School choice slandered - Milwaukee Parental Choice Program
Public Interest, Fall, 1994 by Daniel McGroarty
The questions surrounding test scores are overshadowed by the larger fact that many, if not a majority, of Choice students are concentrated in the early grades, having entered the Choice program as kindergartners. What Witte therefore calls the "last test" in a student's file may be, for many of the predominantly young Choice students, their "first and only" test, most likely taken in the second grade. Measuring changes in such early grades, with children engaged in their first encounter with "pencil and paper" testing and subject to "test trauma," may make results less reliable. Witte's own words put it best: "It is extremely difficult to measure outcomes or achievement for children at those ages." Yet this is precisely what Witte's reports do.

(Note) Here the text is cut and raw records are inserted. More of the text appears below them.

-- pv_equiv track=rewrite | github.com/arnaldojr/computacionalthinking | convert.py | convert_structure
-- ===== SOURCE A (Python) =====
-- def convert_structure(exercise_choice):
--     # Dividir o texto original em linhas e remover linhas em branco
--     lines = [line.strip() for line in exercise_choice.split("\n") if line.strip()]
--
--     # Encontrar a linha que contém a pergunta
--     question_line = ""
--     for i, line in enumerate(lines):
--         if line.startswith("!!! exercise choice"):
--             # A pergunta está na linha seguinte
--             question_line = lines[i + 1].strip()
--             break
--
--     # Iniciar o novo formato com a tag de abertura e a pergunta
--     new_structure = "<?quiz?>\n\n"
--     new_structure += f"question: {question_line}\n"
--
--     # Extrair e reorganizar as respostas
--     for line in lines:
--         if line.startswith("- [x]"):
--             # Resposta correta
--             answer_correct = line.split("[x] ")[1].strip()
--             new_structure += f"answer-correct: {answer_correct}\n"
--         elif line.startswith("- [ ]"):
--             # Respostas incorretas
--             answer = line.split("[ ] ")[1].strip()
--             new_structure += f"answer: {answer}\n"
--
--     # Adicionar o conteúdo da resposta
--     for i, line in enumerate(lines):
--         if line.startswith("!!! answer"):
--             answer_content = lines[i + 1].strip()
--             new_structure += f"content:\n{answer_content}\n"
--             break
--
--     # Fechar a tag do quiz
--     new_structure += "<?/quiz?>"
--
--     return new_structure
-- ===== SOURCE B (Python) =====
-- def convert_structure(exercise_choice):
--     # One pass over the cleaned lines collecting question/answers/content,
--     # then assemble the quiz with a single join.
--     lines = [line.strip() for line in exercise_choice.split("\n") if line.strip()]
--     question = None
--     content = None
--     answers = []
--     for i, line in enumerate(lines):
--         if line.startswith("!!! exercise choice") and question is None:
--             question = lines[i + 1].strip()
--         if line.startswith("- [x]"):
--             answers.append("answer-correct: " + line.split("[x] ")[1].strip())
--         elif line.startswith("- [ ]"):
--             answers.append("answer: " + line.split("[ ] ")[1].strip())
--         if line.startswith("!!! answer") and content is None:
--             content = lines[i + 1].strip()
--     parts = ["<?quiz?>", "", "question: " + (question if question is not None else "")]
--     parts += answers
--     if content is not None:
--         parts.append("content:\n" + content)
--     parts.append("<?/quiz?>")
--     return "\n".join(parts)
-- ===== Notes on version B (the rewrite author's own statement) =====
-- stated objective: alternative
-- what changed: A's three separate scans over the cleaned lines (find-question-with-break, answers accumulation by string concatenation, find-content-with-break) are fused into one enumerate pass collecting question/answers/content, and the output is assembled at the end with a single newline join over a parts list.
-- outside the precondition, e.g. on convert_structure('!!! exercise choice'): A raises IndexError, B raises IndexError; on convert_structure('!!! answer'): A raises IndexError, B raises IndexError
import Mathlib
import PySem

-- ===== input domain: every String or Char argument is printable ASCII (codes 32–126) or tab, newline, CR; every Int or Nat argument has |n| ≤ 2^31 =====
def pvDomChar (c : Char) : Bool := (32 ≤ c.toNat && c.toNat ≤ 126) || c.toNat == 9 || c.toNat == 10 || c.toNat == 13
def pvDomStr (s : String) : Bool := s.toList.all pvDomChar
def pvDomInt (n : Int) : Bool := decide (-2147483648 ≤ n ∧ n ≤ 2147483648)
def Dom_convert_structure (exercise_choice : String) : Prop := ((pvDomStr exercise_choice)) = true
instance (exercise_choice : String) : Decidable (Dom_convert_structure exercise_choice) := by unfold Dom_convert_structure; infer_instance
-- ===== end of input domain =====

-- B replaces A's three scans over the lines by one fused pass collecting question/answers/content,
-- assembled at the end with a single join (objective: alternative decomposition, same cost).

-- shared helper: the cleaned-lines comprehension both Pythons start with
def pvCleanLines (s : String) : List String :=
  (((PySem.Str.split? s "\n").getD []).map PySem.Str.strip).filter (fun l => l != "")

-- shared helper: line.split(sep)[1].strip()  (the [1] is Python indexing; outside Pre_ Python raises, getD "" here)
def pvSplitSecond (l sep : String) : String :=
  PySem.Str.strip ((PySem.List.pyGet? ((PySem.Str.split? l sep).getD []) (1 : Int)).getD "")

-- ===== PORT A =====
-- A's 'for i, line in enumerate(lines): if line.startswith(marker): take lines[i+1].strip(); break'
def pvFindNext (lines : List String) (marker : String) : List (Int × String) → Option String
  | [] => none
  | (i, l) :: rest =>
    if PySem.Str.startswith l marker then
      some (PySem.Str.strip ((PySem.List.pyGet? lines (i + 1)).getD ""))
    else pvFindNext lines marker rest

def convert_structure (exercise_choice : String) : String :=
  let lines := pvCleanLines exercise_choice
  let question_line := (pvFindNext lines "!!! exercise choice" (PySem.List.enumerate lines)).getD ""
  let ns1 := "<?quiz?>\n\n" ++ ("question: " ++ question_line ++ "\n")
  let ns2 := lines.foldl (fun acc l =>
      if PySem.Str.startswith l "- [x]" then acc ++ ("answer-correct: " ++ pvSplitSecond l "[x] " ++ "\n")
      else if PySem.Str.startswith l "- [ ]" then acc ++ ("answer: " ++ pvSplitSecond l "[ ] " ++ "\n")
      else acc) ns1
  let ns3 := match pvFindNext lines "!!! answer" (PySem.List.enumerate lines) with
    | some c => ns2 ++ ("content:\n" ++ c ++ "\n")
    | none => ns2
  ns3 ++ "<?/quiz?>"

-- ===== PORT B =====
-- one step of B's fused loop, split componentwise: the first-marker-wins option update …
def pvStepFind (lines : List String) (marker : String) (q : Option String) (p : Int × String) : Option String :=
  if PySem.Str.startswith p.2 marker && q.isNone then
    some (PySem.Str.strip ((PySem.List.pyGet? lines (p.1 + 1)).getD ""))
  else q

-- … and the answers-list update
def pvStepA (ans : List String) (p : Int × String) : List String :=
  if PySem.Str.startswith p.2 "- [x]" then ans ++ ["answer-correct: " ++ pvSplitSecond p.2 "[x] "]
  else if PySem.Str.startswith p.2 "- [ ]" then ans ++ ["answer: " ++ pvSplitSecond p.2 "[ ] "]
  else ans

def pvScan (lines : List String) (st : Option String × List String × Option String) (p : Int × String) :
    Option String × List String × Option String :=
  (pvStepFind lines "!!! exercise choice" st.1 p, pvStepA st.2.1 p, pvStepFind lines "!!! answer" st.2.2 p)

def convert_structure_alt (exercise_choice : String) : String :=
  let lines := pvCleanLines exercise_choice
  let st := (PySem.List.enumerate lines).foldl (pvScan lines) (none, [], none)
  let parts := ["<?quiz?>", "", "question: " ++ st.1.getD ""] ++ st.2.1
      ++ (match st.2.2 with | some c => ["content:\n" ++ c] | none => []) ++ ["<?/quiz?>"]
  PySem.Str.join "\n" parts

-- ===== PRECONDITION & SPEC =====
-- Pre_ excludes exactly the inputs where A raises IndexError: a first '!!! exercise choice' or
-- '!!! answer' marker on the last nonblank line (lines[i+1]), or an answer line whose split has no [1].
def Pre_convert_structure (exercise_choice : String) : Prop :=
  let lines := pvCleanLines exercise_choice
  ((lines.findIdx? (fun l => PySem.Str.startswith l "!!! exercise choice")).all
      (fun i => decide (i + 1 < lines.length)) = true)
  ∧ ((lines.findIdx? (fun l => PySem.Str.startswith l "!!! answer")).all
      (fun i => decide (i + 1 < lines.length)) = true)
  ∧ (∀ l ∈ lines,
      (PySem.Str.startswith l "- [x]" = true → 2 ≤ ((PySem.Str.split? l "[x] ").getD []).length)
      ∧ (PySem.Str.startswith l "- [ ]" = true → 2 ≤ ((PySem.Str.split? l "[ ] ").getD []).length))

instance (exercise_choice : String) : Decidable (Pre_convert_structure exercise_choice) := by
  unfold Pre_convert_structure; infer_instance

def pvWitness_convert_structure : String :=
  "!!! exercise choice\nWhat is 2+2?\n- [x] 4\n- [ ] 5\n!!! answer\nBecause."

def Spec_convert_structure (exercise_choice : String) (out : String) : Prop := out = convert_structure_alt exercise_choice
instance (exercise_choice : String) (out : String) : Decidable (Spec_convert_structure exercise_choice out) := by unfold Spec_convert_structure; infer_instance

-- ===== CLAIM (what is proved, stated in full; the proofs are below) =====
def Claim_equal_convert_structure : Prop := ∀ (exercise_choice : String), Dom_convert_structure exercise_choice → Pre_convert_structure exercise_choice → Spec_convert_structure exercise_choice (convert_structure exercise_choice)

-- ===== LEMMAS AND PROOFS =====

-- proof-side helpers: the answer lines produced by a list of lines, and their "each ++ newline" concatenation
def pvAnsList : List String → List String
  | [] => []
  | l :: rest =>
    if PySem.Str.startswith l "- [x]" then ("answer-correct: " ++ pvSplitSecond l "[x] ") :: pvAnsList rest
    else if PySem.Str.startswith l "- [ ]" then ("answer: " ++ pvSplitSecond l "[ ] ") :: pvAnsList rest
    else pvAnsList rest

-- B's fused fold is the triple of its three componentwise folds
theorem pvScan_split (lines : List String) (ps : List (Int × String))
    (q : Option String) (a : List String) (c : Option String) :
    ps.foldl (pvScan lines) (q, a, c)
      = (ps.foldl (pvStepFind lines "!!! exercise choice") q,
         ps.foldl pvStepA a,
         ps.foldl (pvStepFind lines "!!! answer") c) := by
  induction ps generalizing q a c with
  | nil => rfl
  | cons p ps ih => simp [List.foldl, pvScan, ih]

-- the first-marker-wins fold is A's find-with-break
theorem pvStepFind_fold (lines : List String) (marker : String) (ps : List (Int × String))
    (q : Option String) :
    ps.foldl (pvStepFind lines marker) q = q.or (pvFindNext lines marker ps) := by
  induction ps generalizing q with
  | nil => cases q <;> rfl
  | cons p ps ih =>
    obtain ⟨i, l⟩ := p
    simp only [List.foldl, pvFindNext, pvStepFind]
    cases hq : q with
    | some x => simp [ih]
    | none =>
      by_cases h : PySem.Str.startswith l marker = true <;>
        simp only [PySem.Str.startswith_eq] at h <;> simp [h, ih]

-- the answers fold appends pvAnsList, independent of the indices
theorem pvStepA_fold (ps : List (Int × String)) (a : List String) :
    ps.foldl pvStepA a = a ++ pvAnsList (ps.map (·.2)) := by
  induction ps generalizing a with
  | nil => simp [pvAnsList]
  | cons p ps ih =>
    simp only [List.foldl, List.map, pvStepA, pvAnsList]
    by_cases h1 : PySem.Chars.startswith p.2.toList ['-', ' ', '[', 'x', ']'] = true
    · simp [h1, ih]
    · by_cases h2 : PySem.Chars.startswith p.2.toList ['-', ' ', '[', ' ', ']'] = true <;>
        simp [h1, h2, ih]

-- A's answers string-fold factors through pvAnsList as well
theorem pvAnsStr_fold (lines : List String) (init : String) :
    lines.foldl (fun acc l =>
      if PySem.Str.startswith l "- [x]" then acc ++ ("answer-correct: " ++ pvSplitSecond l "[x] " ++ "\n")
      else if PySem.Str.startswith l "- [ ]" then acc ++ ("answer: " ++ pvSplitSecond l "[ ] " ++ "\n")
      else acc) init
    = init ++ String.ofList (((pvAnsList lines).map (fun x => x.toList ++ "\n".toList)).flatten) := by
  induction lines generalizing init with
  | nil =>
    rw [← String.toList_inj]
    simp [pvAnsList]
  | cons l rest ih =>
    simp only [List.foldl, pvAnsList]
    by_cases h1 : PySem.Str.startswith l "- [x]" = true
    · rw [if_pos h1, if_pos h1, ih, ← String.toList_inj]
      simp
    · by_cases h2 : PySem.Str.startswith l "- [ ]" = true
      · rw [if_neg h1, if_neg h1, if_pos h2, if_pos h2, ih, ← String.toList_inj]
        simp
      · rw [if_neg h1, if_neg h1, if_neg h2, if_neg h2, ih]

-- join "\n" over a nonempty tail, chars level
theorem pvJoin_append (ans rest : List (List Char)) (hr : rest ≠ []) :
    PySem.Chars.join "\n".toList (ans ++ rest)
      = (ans.map (· ++ "\n".toList)).flatten ++ PySem.Chars.join "\n".toList rest := by
  induction ans with
  | nil => simp
  | cons a ans ih =>
    rcases hab : ans ++ rest with _ | ⟨b, t⟩
    · rcases List.append_eq_nil_iff.mp hab with ⟨-, h⟩; exact absurd h hr
    · simp only [List.cons_append, hab, PySem.Chars.join_cons_cons, List.map, List.flatten]
      rw [← hab, ih]
      simp [List.append_assoc]

-- the two assembled outputs agree for equal components
theorem pvAssemble (q : String) (ans : List String) (copt : Option String) :
    PySem.Str.join "\n" (["<?quiz?>", "", "question: " ++ q] ++ ans
        ++ (match copt with | some c => ["content:\n" ++ c] | none => []) ++ ["<?/quiz?>"])
      = (match copt with
          | some c => ("<?quiz?>\n\n" ++ ("question: " ++ q ++ "\n") ++ String.ofList ((ans.map (fun x => x.toList ++ "\n".toList)).flatten)) ++ ("content:\n" ++ c ++ "\n")
          | none => "<?quiz?>\n\n" ++ ("question: " ++ q ++ "\n") ++ String.ofList ((ans.map (fun x => x.toList ++ "\n".toList)).flatten)) ++ "<?/quiz?>" := by
  cases copt with
  | none =>
    rw [← String.toList_inj]
    simp only [PySem.Str.toList_join, List.map_append, List.map, List.append_nil]
    rw [pvJoin_append _ _ (by simp), PySem.Chars.join_singleton]
    simp [List.append_assoc, List.flatten, Function.comp_def]
  | some c =>
    rw [← String.toList_inj]
    simp only [PySem.Str.toList_join, List.map_append, List.map]
    rw [pvJoin_append _ _ (by simp), PySem.Chars.join_singleton]
    simp [List.append_assoc, List.flatten, Function.comp_def]

theorem pv_main (s : String) : convert_structure s = convert_structure_alt s := by
  simp only [convert_structure, convert_structure_alt, pvScan_split, pvStepFind_fold,
    Option.none_or, pvStepA_fold, List.nil_append, PySem.List.map_snd_enumerate,
    pvAssemble, pvAnsStr_fold]

-- ===== VERDICT (by name: the statement is the Claim_ definition above) =====
theorem convert_structure_spec : Claim_equal_convert_structure := by
  intro s _ _
  unfold Spec_convert_structure
  exact pv_main s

As the Choice program matures, examiners will doubtless shift their attention to graduation rates. Here, the Choice program will encounter what we might call a "structural" obstacle to success since--save for two "alternative schools" serving state-designated "at-risk" youth--there is no private high school for Parental Choice students to attend.
The absence of a Choice high school will become increasingly apparent in the years ahead. Many of the children in Parental Choice are still several years away from high school; few will be able to afford private high-school tuition. After eighth grade, many will find themselves with no option but to enroll in the MPS high schools that produce an abominable 32 percent graduation rate. Compare this to Milwaukee's inner-city Messmer High School, with its 98 percent graduation rate and an astonishing 79 percent of its seniors college-bound. Significantly, Messmer, a former Catholic school now independent of the Milwaukee Archdiocese, has sought and failed to win inclusion in the Choice program, denied by the DPI on the grounds that it is "pervasively religious."
Several years from now, access to Choice high schools would make moot the current wrangle over change scores and conventions of statistical significance. A program from which more than 90 percent of inner-city students graduate, compared to a public-school population where 60 percent drop-out, would remove any remaining doubt as to whether private school choice "works." Children who graduate instead of dropping out, children focused on college rather than the lure of the street--education researchers would finally understand what it is that has made Choice parents such fervent believers in the program from the beginning.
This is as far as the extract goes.